At the same time, GPIF would have to invest another 45 trillion yen ($454 billion) in equities to match the portfolio of its international peers in Canada and Norway.
The scale of the shift means any changes would have to be gradual, analysts said.
"Pension funds tend to play it safe," said Toshihiko Matsuno, senior strategist at SMBC Friend Securities. "It's too early to believe that pension funds are aggressively chasing the market higher."
CREDIBILITY TEST?
Abe's also faces losing some hard-won credibility with markets. Talk of the shift in pension fund investment strategy is emerging at a time when the Nikkei average, Japan's benchmark stock index, has been in retreat and near six-week lows.
It is still up more than 50 percent since Abe started pushing his brand of economic policies, but investors are uncertain about the shape of his growth strategy for the future.
Abe is expected to announce the setting up of special economic zones, targets for domestic private-sector investment and a doubling of farm exports. But analysts say he will avoid major reforms, such as big deregulation or labor reform ahead of an upper-house election in July.
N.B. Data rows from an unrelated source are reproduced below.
-- pv_equiv track=rewrite | github.com/MrKrishnabhagat/Gplan | updated.py | are_adjacent
-- ===== SOURCE A (Python) =====
-- def are_adjacent(grid, block1_id, block2_id):
--     for i in range(len(grid)):
--         for j in range(len(grid[0])):
--             if grid[i][j] == block1_id + 2:
--                 directions = [(0, 1), (1, 0), (0, -1), (-1, 0)]
--                 for di, dj in directions:
--                     ni, nj = i + di, j + dj
--                     if (0 <= ni < len(grid) and 0 <= nj < len(grid[0]) and
--                         grid[ni][nj] == block2_id + 2):
--                         return True
--     return False
-- ===== SOURCE B (Python) =====
-- def are_adjacent(grid, block1_id, block2_id):
--     t1, t2 = block1_id + 2, block2_id + 2
--     def edge(p, q):
--         return (p == t1 and q == t2) or (p == t2 and q == t1)
--     for row in grid:
--         if any(edge(p, q) for p, q in zip(row, row[1:])):
--             return True
--     for upper, lower in zip(grid, grid[1:]):
--         if any(edge(p, q) for p, q in zip(upper, lower)):
--             return True
--     return False
-- ===== Notes on version B (the rewrite author's own statement) =====
-- stated objective: simpler
-- what changed: A scans coordinates and, at each block1 cell, re-reads the grid in four directions behind explicit bounds checks; B never touches indices: it zips each row with its own tail (horizontal neighbour pairs) and consecutive rows with each other (vertical neighbour pairs) and looks for a pair holding the two target values in either order. Pre_ excludes ragged (non-rectangular) grids, malformed input on which A either raises IndexError (a row shorter than the first) or silently ignores the columns beyond len(grid[0]).
-- outside the precondition, e.g. on are_adjacent([[0], [3, 4]], 1, 2): A returns False, B returns True
import Mathlib
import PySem

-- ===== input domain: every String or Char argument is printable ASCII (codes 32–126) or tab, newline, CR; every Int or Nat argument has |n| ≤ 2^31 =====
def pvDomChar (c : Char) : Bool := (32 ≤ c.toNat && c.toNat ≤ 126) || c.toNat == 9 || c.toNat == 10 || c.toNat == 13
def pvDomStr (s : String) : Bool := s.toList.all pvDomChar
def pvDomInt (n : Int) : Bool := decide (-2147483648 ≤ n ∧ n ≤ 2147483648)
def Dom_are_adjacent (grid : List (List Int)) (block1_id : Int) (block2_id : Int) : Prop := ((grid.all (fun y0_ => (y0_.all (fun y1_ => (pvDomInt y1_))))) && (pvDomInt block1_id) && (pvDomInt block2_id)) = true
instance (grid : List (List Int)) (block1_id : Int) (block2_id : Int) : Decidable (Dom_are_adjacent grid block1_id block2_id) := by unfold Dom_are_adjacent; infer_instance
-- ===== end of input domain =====

-- B drops A's coordinate scan with four bounds-checked grid re-reads per cell and instead zips
-- each row with its tail and consecutive rows with each other, looking for an adjacent pair
-- holding the two target values in either order (objective: simpler, index-free).

-- ===== PORT A =====
def are_adjacent (grid : List (List Int)) (block1_id : Int) (block2_id : Int) : Bool :=
  -- for i in range(len(grid)): for j in range(len(grid[0])): …  (early 'return True' = any)
  (PySem.List.pyRange 0 (grid.length : Int)).any (fun i =>
    (PySem.List.pyRange 0 ((PySem.List.pyGetD grid 0 []).length : Int)).any (fun j =>
      if PySem.List.pyGetD (PySem.List.pyGetD grid i []) j 0 = block1_id + 2 then
        -- directions = [(0,1),(1,0),(0,-1),(-1,0)]
        ([((0:Int),(1:Int)), (1,0), (0,-1), (-1,0)]).any (fun d =>
          let ni := i + d.1
          let nj := j + d.2
          -- grid reads via pyGetD; inside Pre_ every read Python performs is in range
          decide (0 ≤ ni) && decide (ni < (grid.length : Int)) &&
          decide (0 ≤ nj) && decide (nj < ((PySem.List.pyGetD grid 0 []).length : Int)) &&
          decide (PySem.List.pyGetD (PySem.List.pyGetD grid ni []) nj 0 = block2_id + 2))
      else false))

-- ===== PORT B =====
-- edge(p, q): the pair holds the two target values in either order
def pvEdge (t1 t2 p q : Int) : Bool := (p == t1 && q == t2) || (p == t2 && q == t1)

def are_adjacent_alt (grid : List (List Int)) (block1_id : Int) (block2_id : Int) : Bool :=
  let t1 := block1_id + 2
  let t2 := block2_id + 2
  -- for row in grid: any(edge(p, q) for p, q in zip(row, row[1:]))
  (grid.any (fun row => (row.zip row.tail).any (fun pq => pvEdge t1 t2 pq.1 pq.2))) ||
  -- for upper, lower in zip(grid, grid[1:]): any(edge(p, q) for p, q in zip(upper, lower))
  ((grid.zip grid.tail).any (fun rr => (rr.1.zip rr.2).any (fun pq => pvEdge t1 t2 pq.1 pq.2)))

-- ===== PRECONDITION & SPEC =====
-- Pre_ restricts to rectangular grids (every row as long as the first): on ragged grids — malformed
-- input for this task — A raises IndexError on a row shorter than the first, and silently ignores
-- the columns beyond len(grid[0]) of a longer row.
def Pre_are_adjacent (grid : List (List Int)) (block1_id : Int) (block2_id : Int) : Prop :=
  ∀ row ∈ grid, row.length = (grid.headD []).length
instance (grid : List (List Int)) (block1_id : Int) (block2_id : Int) : Decidable (Pre_are_adjacent grid block1_id block2_id) := by unfold Pre_are_adjacent; infer_instance

def pvWitness_are_adjacent : List (List Int) × Int × Int := ([[3, 4], [5, 3]], 1, 2)

def Spec_are_adjacent (grid : List (List Int)) (block1_id : Int) (block2_id : Int) (out : Bool) : Prop := out = are_adjacent_alt grid block1_id block2_id
instance (grid : List (List Int)) (block1_id : Int) (block2_id : Int) (out : Bool) : Decidable (Spec_are_adjacent grid block1_id block2_id out) := by unfold Spec_are_adjacent; infer_instance

-- ===== CLAIM (what is proved, stated in full; the proofs are below) =====
def Claim_equal_are_adjacent : Prop := ∀ (grid : List (List Int)) (block1_id : Int) (block2_id : Int), Dom_are_adjacent grid block1_id block2_id → Pre_are_adjacent grid block1_id block2_id → Spec_are_adjacent grid block1_id block2_id (are_adjacent grid block1_id block2_id)

-- ===== LEMMAS AND PROOFS =====

theorem pyGetD_zero_headD (xs : List (List Int)) :
    PySem.List.pyGetD xs 0 [] = xs.headD [] := by
  cases xs <;> simp [PySem.List.pyGetD, PySem.List.pyGet?, PySem.List.pyIdx?]

-- "(x, y) is an in-window cell holding value t", exactly A's guarded reads
def Hit (grid : List (List Int)) (t x y : Int) : Prop :=
  0 ≤ x ∧ x < (grid.length : Int) ∧ 0 ≤ y ∧ y < ((grid.headD []).length : Int) ∧
    PySem.List.pyGetD (PySem.List.pyGetD grid x []) y 0 = t

theorem pyGetD_pyGetD_natCast (grid : List (List Int)) (k m : Nat)
    (hk : k < grid.length) (hm : m < grid[k].length) :
    PySem.List.pyGetD (PySem.List.pyGetD grid (k : Int) []) (m : Int) 0 = grid[k][m] := by
  rw [PySem.List.pyGetD_eq_getElem grid [] (Int.natCast_nonneg k) (by exact_mod_cast hk)]
  simp only [Int.toNat_natCast]
  rw [PySem.List.pyGetD_eq_getElem grid[k] 0 (Int.natCast_nonneg m) (by exact_mod_cast hm)]
  simp

-- under rectangularity, Hit is exactly "nat-indexed cell with value t"
theorem hit_iff (grid : List (List Int))
    (hpre : ∀ row ∈ grid, row.length = (grid.headD []).length) (t x y : Int) :
    Hit grid t x y ↔
      ∃ k, ∃ (hk : k < grid.length), ∃ m, ∃ (_ : m < grid[k].length),
        x = (k : Int) ∧ y = (m : Int) ∧ grid[k][m] = t := by
  constructor
  · rintro ⟨hx0, hx1, hy0, hy1, hv⟩
    have hk : x.toNat < grid.length := by omega
    have hm : y.toNat < grid[x.toNat].length := by
      rw [hpre grid[x.toNat] (List.getElem_mem hk)]; omega
    refine ⟨x.toNat, hk, y.toNat, hm, by omega, by omega, ?_⟩
    rw [← pyGetD_pyGetD_natCast grid _ _ hk hm, Int.toNat_of_nonneg hx0,
      Int.toNat_of_nonneg hy0]
    exact hv
  · rintro ⟨k, hk, m, hm, rfl, rfl, hv⟩
    have hw : m < (grid.headD []).length := by
      rw [← hpre grid[k] (List.getElem_mem hk)]; exact hm
    exact ⟨Int.natCast_nonneg k, by exact_mod_cast hk, Int.natCast_nonneg m,
      by exact_mod_cast hw, by rw [pyGetD_pyGetD_natCast grid k m hk hm]; exact hv⟩

theorem A_iff (grid : List (List Int)) (b1 b2 : Int) :
    are_adjacent grid b1 b2 = true ↔
      ∃ x y, Hit grid (b1 + 2) x y ∧
        ∃ d ∈ [((0:Int),(1:Int)), (1,0), (0,-1), (-1,0)],
          Hit grid (b2 + 2) (x + d.1) (y + d.2) := by
  simp only [are_adjacent, List.any_eq_true, PySem.List.mem_pyRange_one, pyGetD_zero_headD]
  constructor
  · rintro ⟨x, ⟨hx0, hx1⟩, y, ⟨hy0, hy1⟩, hif⟩
    by_cases hc : PySem.List.pyGetD (PySem.List.pyGetD grid x []) y 0 = b1 + 2
    · rw [if_pos hc] at hif
      simp only [List.any_eq_true, Bool.and_eq_true, decide_eq_true_eq] at hif
      obtain ⟨d, hd, ⟨⟨⟨⟨h1, h2⟩, h3⟩, h4⟩, h5⟩⟩ := hif
      exact ⟨x, y, ⟨hx0, hx1, hy0, hy1, hc⟩, d, hd, h1, h2, h3, h4, h5⟩
    · rw [if_neg hc] at hif; simp at hif
  · rintro ⟨x, y, ⟨hx0, hx1, hy0, hy1, hc⟩, d, hd, h1, h2, h3, h4, h5⟩
    refine ⟨x, ⟨hx0, hx1⟩, y, ⟨hy0, hy1⟩, ?_⟩
    rw [if_pos hc]
    simp only [List.any_eq_true, Bool.and_eq_true, decide_eq_true_eq]
    exact ⟨d, hd, ⟨⟨⟨⟨h1, h2⟩, h3⟩, h4⟩, h5⟩⟩

-- membership in a zip of two lists, in index form
theorem zip_mem_iff {α : Type} (l l' : List α) (pq : α × α) :
    pq ∈ l.zip l' ↔
      ∃ j, ∃ (h : j < l.length), ∃ (h' : j < l'.length), pq = (l[j], l'[j]) := by
  constructor
  · intro hmem
    obtain ⟨i, hi, heq⟩ := List.mem_iff_getElem.1 hmem
    rw [List.length_zip] at hi
    rw [List.getElem_zip] at heq
    exact ⟨i, by omega, by omega, heq.symm⟩
  · rintro ⟨j, h, h', rfl⟩
    rw [List.mem_iff_getElem]
    exact ⟨j, by rw [List.length_zip]; omega, by rw [List.getElem_zip]⟩

theorem B_iff (grid : List (List Int)) (b1 b2 : Int) :
    are_adjacent_alt grid b1 b2 = true ↔
      (∃ k, ∃ (hk : k < grid.length), ∃ j, ∃ (_ : j + 1 < grid[k].length),
        pvEdge (b1 + 2) (b2 + 2) grid[k][j] grid[k][j + 1] = true) ∨
      (∃ k, ∃ (hk : k + 1 < grid.length), ∃ j,
        ∃ (_ : j < grid[k].length), ∃ (_ : j < grid[k + 1].length),
        pvEdge (b1 + 2) (b2 + 2) grid[k][j] grid[k + 1][j] = true) := by
  simp only [are_adjacent_alt, Bool.or_eq_true, List.any_eq_true, zip_mem_iff]
  constructor
  · rintro (⟨row, hrow, ⟨pq, ⟨j, hj, hj', rfl⟩, hp⟩⟩ |
            ⟨rr, ⟨k, hk, hk', rfl⟩, pq, ⟨j, hj, hj', rfl⟩, hp⟩)
    · obtain ⟨k, hk, rfl⟩ := List.mem_iff_getElem.1 hrow
      rw [List.length_tail] at hj'
      refine Or.inl ⟨k, hk, j, by omega, ?_⟩
      simpa only [List.getElem_tail] using hp
    · rw [List.length_tail] at hk'
      simp only [List.getElem_tail] at hj' hp
      exact Or.inr ⟨k, by omega, j, hj, hj', hp⟩
  · rintro (⟨k, hk, j, hj, hp⟩ | ⟨k, hk, j, hj, hj', hp⟩)
    · refine Or.inl ⟨grid[k], List.getElem_mem hk,
        (grid[k][j], grid[k][j + 1]), ⟨j, by omega, by rw [List.length_tail]; omega, ?_⟩, hp⟩
      simp only [List.getElem_tail]
    · refine Or.inr ⟨(grid[k], grid[k + 1]),
        ⟨k, by omega, by rw [List.length_tail]; omega, by simp only [List.getElem_tail]⟩,
        (grid[k][j], grid[k + 1][j]), ⟨j, hj, by simpa using hj', by simp⟩, hp⟩

theorem pvEdge_iff (t1 t2 p q : Int) :
    pvEdge t1 t2 p q = true ↔ (p = t1 ∧ q = t2) ∨ (p = t2 ∧ q = t1) := by
  simp [pvEdge, Bool.or_eq_true, Bool.and_eq_true]

-- A's four-direction search, with the direction list unfolded
theorem A_iff4 (grid : List (List Int)) (b1 b2 : Int) :
    are_adjacent grid b1 b2 = true ↔
      ∃ x y, Hit grid (b1 + 2) x y ∧
        (Hit grid (b2 + 2) x (y + 1) ∨ Hit grid (b2 + 2) (x + 1) y ∨
         Hit grid (b2 + 2) x (y - 1) ∨ Hit grid (b2 + 2) (x - 1) y) := by
  rw [A_iff]
  apply exists_congr; intro x
  apply exists_congr; intro y
  apply and_congr_right'
  constructor
  · rintro ⟨d, hd, h⟩
    simp only [List.mem_cons, List.not_mem_nil, or_false] at hd
    rcases hd with rfl | rfl | rfl | rfl <;> norm_num at h <;> tauto
  · rintro (h | h | h | h)
    · exact ⟨(0, 1), by simp, by norm_num; exact h⟩
    · exact ⟨(1, 0), by simp, by norm_num; exact h⟩
    · exact ⟨(0, -1), by simp, by norm_num; exact h⟩
    · exact ⟨(-1, 0), by simp, by norm_num; exact h⟩

theorem main_eq (grid : List (List Int)) (b1 b2 : Int)
    (hpre : ∀ row ∈ grid, row.length = (grid.headD []).length) :
    are_adjacent grid b1 b2 = are_adjacent_alt grid b1 b2 := by
  rw [Bool.eq_iff_iff, A_iff4, B_iff]
  constructor
  · rintro ⟨x, y, h1, h2⟩
    obtain ⟨k, hk, m, hm, rfl, rfl, hv⟩ := (hit_iff grid hpre _ _ _).1 h1
    rcases h2 with h2 | h2 | h2 | h2 <;>
      obtain ⟨k', hk', m', hm', he1, he2, hv'⟩ := (hit_iff grid hpre _ _ _).1 h2
    · -- right neighbour: horizontal (t1, t2)
      have e1 : k' = k := by omega
      have e2 : m' = m + 1 := by omega
      simp only [e1, e2] at hm' hv'
      exact Or.inl ⟨k, hk, m, hm', (pvEdge_iff _ _ _ _).2 (Or.inl ⟨hv, hv'⟩)⟩
    · -- down neighbour: vertical (t1, t2)
      have e1 : k' = k + 1 := by omega
      have e2 : m' = m := by omega
      simp only [e1, e2] at hm' hv'
      simp only [e1] at hk'
      exact Or.inr ⟨k, hk', m, hm, hm', (pvEdge_iff _ _ _ _).2 (Or.inl ⟨hv, hv'⟩)⟩
    · -- left neighbour: horizontal (t2, t1)
      have e1 : k' = k := by omega
      have e2 : m = m' + 1 := by omega
      simp only [e1] at hm' hv'
      simp only [e2] at hm hv
      exact Or.inl ⟨k, hk, m', hm, (pvEdge_iff _ _ _ _).2 (Or.inr ⟨hv', hv⟩)⟩
    · -- up neighbour: vertical (t2, t1)
      have e1 : k = k' + 1 := by omega
      have e2 : m' = m := by omega
      simp only [e1] at hm hv hk
      simp only [e2] at hm' hv'
      exact Or.inr ⟨k', hk, m, hm', hm, (pvEdge_iff _ _ _ _).2 (Or.inr ⟨hv', hv⟩)⟩
  · rintro (⟨k, hk, j, hj, hp⟩ | ⟨k, hk, j, hj, hj', hp⟩)
    · rcases (pvEdge_iff _ _ _ _).1 hp with ⟨h1, h2⟩ | ⟨h1, h2⟩
      · refine ⟨(k : Int), (j : Int),
          (hit_iff grid hpre _ _ _).2 ⟨k, hk, j, by omega, rfl, rfl, h1⟩, Or.inl ?_⟩
        exact (hit_iff grid hpre _ _ _).2 ⟨k, hk, j + 1, hj, rfl, by push_cast; ring, h2⟩
      · refine ⟨(k : Int), ((j : Int) + 1),
          (hit_iff grid hpre _ _ _).2 ⟨k, hk, j + 1, hj, rfl, by push_cast; ring, h2⟩,
          Or.inr (Or.inr (Or.inl ?_))⟩
        exact (hit_iff grid hpre _ _ _).2 ⟨k, hk, j, by omega, rfl, by push_cast; ring, h1⟩
    · rcases (pvEdge_iff _ _ _ _).1 hp with ⟨h1, h2⟩ | ⟨h1, h2⟩
      · refine ⟨(k : Int), (j : Int),
          (hit_iff grid hpre _ _ _).2 ⟨k, by omega, j, hj, rfl, rfl, h1⟩,
          Or.inr (Or.inl ?_)⟩
        exact (hit_iff grid hpre _ _ _).2 ⟨k + 1, hk, j, hj', by push_cast; ring, rfl, h2⟩
      · refine ⟨((k : Int) + 1), (j : Int),
          (hit_iff grid hpre _ _ _).2 ⟨k + 1, hk, j, hj', by push_cast; ring, rfl, h2⟩,
          Or.inr (Or.inr (Or.inr ?_))⟩
        exact (hit_iff grid hpre _ _ _).2 ⟨k, by omega, j, hj, by push_cast; ring, rfl, h1⟩

-- ===== VERDICT (by name: the statement is the Claim_ definition above) =====
theorem are_adjacent_spec : Claim_equal_are_adjacent := by
  intro grid b1 b2 _ hpre
  unfold Spec_are_adjacent
  exact main_eq grid b1 b2 hpre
With that vote looming, some questioned whether Abe's team was resorting to the kind of tactics that previous Liberal Democratic Party administrations had tried and famously failed to make work.
In the early 1990s, the pension savings that were later organized into GPIF were a regular target for finance ministry officials who tried to support stock prices with public funds.
The policies - known as "Price Keeping Operations" in a play on the United Nations' organized Peace Keeping Operations - failed and even backfired by encouraging banks to hold riskier assets, said Junji Narita, a professor at Aoyama Gakuin, who has studied the period.
Many say the key is what Abe does on other aspects of economic reform.
"Tweaking pension funds' investment policy is a step forward but it has to be accompanied by structural changes," said Xiao Minjie, an independent economist in Tokyo. "There have to be strategies to make domestic investors feel justified in investing in home markets."
He added: "Markets are desperately looking for that kind of detail."